# PROBLEM:
Once you have checked each line below for the word "pvSetCell", give the number of lines that have it and nothing further.

====== DATA SHOWN

-- pv_equiv track=rewrite | github.com/blfitzgerald/SLAM | 4.SLAM.py | remove_isolated_ones_from_index
-- ===== SOURCE A (Python) =====
-- def remove_isolated_ones_from_index(arr, start_i, start_j):
--     def is_valid(i, j):
--         return 0 <= i < len(arr) and 0 <= j < len(arr[0]) and arr[i][j] == 1
--
--     stack = [(start_i, start_j)]
--
--     while stack:
--         i, j = stack.pop()
--         arr[i][j] = -1  # Mark visited
--
--         for dx, dy in [(1, 0), (-1, 0), (0, 1), (0, -1)]:
--             ni, nj = i + dx, j + dy
--             if is_valid(ni, nj):
--                 stack.append((ni, nj))
--
--     # Remove isolated 1s
--     for i in range(len(arr)):
--         for j in range(len(arr[0])):
--             if arr[i][j] == 1:
--                 arr[i][j] = 0
--     return arr
-- ===== SOURCE B (Python) =====
-- def remove_isolated_ones_from_index(arr, start_i, start_j):
--     n, m = len(arr), len(arr[0])
--     arr[start_i][start_j] = -1  # the start cell itself is always marked visited
--
--     def live(i, j):
--         return 0 <= i < n and 0 <= j < m and arr[i][j] == 1
--
--     # duplicate-free FIFO worklist: the live neighbours of the start cell,
--     # then everything live reachable from them; the grid is not touched
--     # during the search.
--     seen = [(start_i + di, start_j + dj)
--             for di, dj in ((1, 0), (-1, 0), (0, 1), (0, -1))
--             if live(start_i + di, start_j + dj)]
--     seen_set = set(seen)
--     k = 0
--     while k < len(seen):
--         i, j = seen[k]
--         k += 1
--         for c in ((i + 1, j), (i - 1, j), (i, j + 1), (i, j - 1)):
--             if live(*c) and c not in seen_set:
--                 seen_set.add(c)
--                 seen.append(c)
--
--     # single rewrite pass: connected region -> -1, remaining 1s -> 0
--     for i in range(n):
--         row = arr[i]
--         for j in range(m):
--             if (i, j) in seen_set:
--                 row[j] = -1
--             elif row[j] == 1:
--                 row[j] = 0
--     return arr
-- ===== Notes on version B (the rewrite author's own statement) =====
-- stated objective: alternative
-- what changed: Replaces the in-place LIFO stack flood fill (which marks cells in the grid as it goes and can push and re-pop the same cell several times) with a duplicate-free FIFO worklist over an explicit seen set that never mutates the grid during the search, followed by a single rewrite pass that writes both the -1 region and the zeroed isolated 1s.
import Mathlib
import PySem

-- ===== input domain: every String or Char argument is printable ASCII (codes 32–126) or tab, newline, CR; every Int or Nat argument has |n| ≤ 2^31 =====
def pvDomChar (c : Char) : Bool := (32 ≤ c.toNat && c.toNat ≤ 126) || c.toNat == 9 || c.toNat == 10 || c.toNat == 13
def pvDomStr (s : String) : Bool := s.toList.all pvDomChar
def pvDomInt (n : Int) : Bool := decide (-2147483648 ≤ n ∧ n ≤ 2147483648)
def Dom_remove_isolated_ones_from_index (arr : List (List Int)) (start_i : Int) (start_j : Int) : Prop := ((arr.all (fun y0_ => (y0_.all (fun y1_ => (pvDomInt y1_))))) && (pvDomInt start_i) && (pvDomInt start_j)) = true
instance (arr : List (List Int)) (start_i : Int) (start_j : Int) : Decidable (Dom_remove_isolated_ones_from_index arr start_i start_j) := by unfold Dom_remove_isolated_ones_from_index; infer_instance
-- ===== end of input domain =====

-- B replaces A's in-place LIFO stack flood fill by a duplicate-free FIFO worklist with an
-- explicit seen set and a single final rewrite pass (alternative decomposition, same values).
-- Both Pythons mutate `arr` in place; they perform the same final mutation, and the
-- equivalence proved here is about the returned (= final) grid.

-- ===== PORT A =====
-- the four neighbour offsets, in A's (and B's) iteration order
def pvCellNbrs (i j : Int) : List (Int × Int) := [(i+1, j), (i-1, j), (i, j+1), (i, j-1)]

-- arr[i][j] = v with Python index semantics (negative wraps; out of range = IndexError,
-- excluded by Pre_; the total form leaves the list unchanged there)
def pvSetCell (g : List (List Int)) (i j v : Int) : List (List Int) :=
  PySem.List.pySetD g i (PySem.List.pySetD (PySem.List.pyGetD g i []) j v)

-- is_valid(i, j): `0 <= i < len(arr) and 0 <= j < len(arr[0]) and arr[i][j] == 1`
-- (the reads are guarded by the bounds checks exactly as in Python; defaults are never hit
-- inside Pre_)
def pvIsValid (g : List (List Int)) (i j : Int) : Bool :=
  decide (0 ≤ i) && decide (i < (g.length : Int)) &&
  (decide (0 ≤ j) && decide (j < ((PySem.List.pyGetD g 0 []).length : Int))) &&
  (PySem.List.pyGetD (PySem.List.pyGetD g i []) j 0 == (1 : Int))

-- the while loop; head of the list = top of the Python stack; fuel only totalizes the loop
def pvLoopA : List (List Int) → List (Int × Int) → Nat → List (List Int)
  | g, _, 0 => g
  | g, [], _ + 1 => g
  | g, c :: rest, fuel + 1 =>
      let g' := pvSetCell g c.1 c.2 (-1)
      let pushes := (pvCellNbrs c.1 c.2).filter (fun d => pvIsValid g' d.1 d.2)
      pvLoopA g' (pushes.reverse ++ rest) fuel

def remove_isolated_ones_from_index (arr : List (List Int)) (start_i : Int) (start_j : Int) : List (List Int) :=
  let g := pvLoopA arr [(start_i, start_j)] (5 * arr.length * (arr.headD []).length + 10)
  let m := (g.headD []).length
  g.map (fun row => row.mapIdx (fun j v => if j < m ∧ v = 1 then 0 else v))

-- ===== PORT B =====
-- live(i, j) with the precomputed n, m
def pvLive (g : List (List Int)) (n m : Nat) (c : Int × Int) : Bool :=
  decide (0 ≤ c.1) && decide (c.1 < (n : Int)) &&
  (decide (0 ≤ c.2) && decide (c.2 < (m : Int))) &&
  (PySem.List.pyGetD (PySem.List.pyGetD g c.1 []) c.2 0 == (1 : Int))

============

# RESPONSE:
2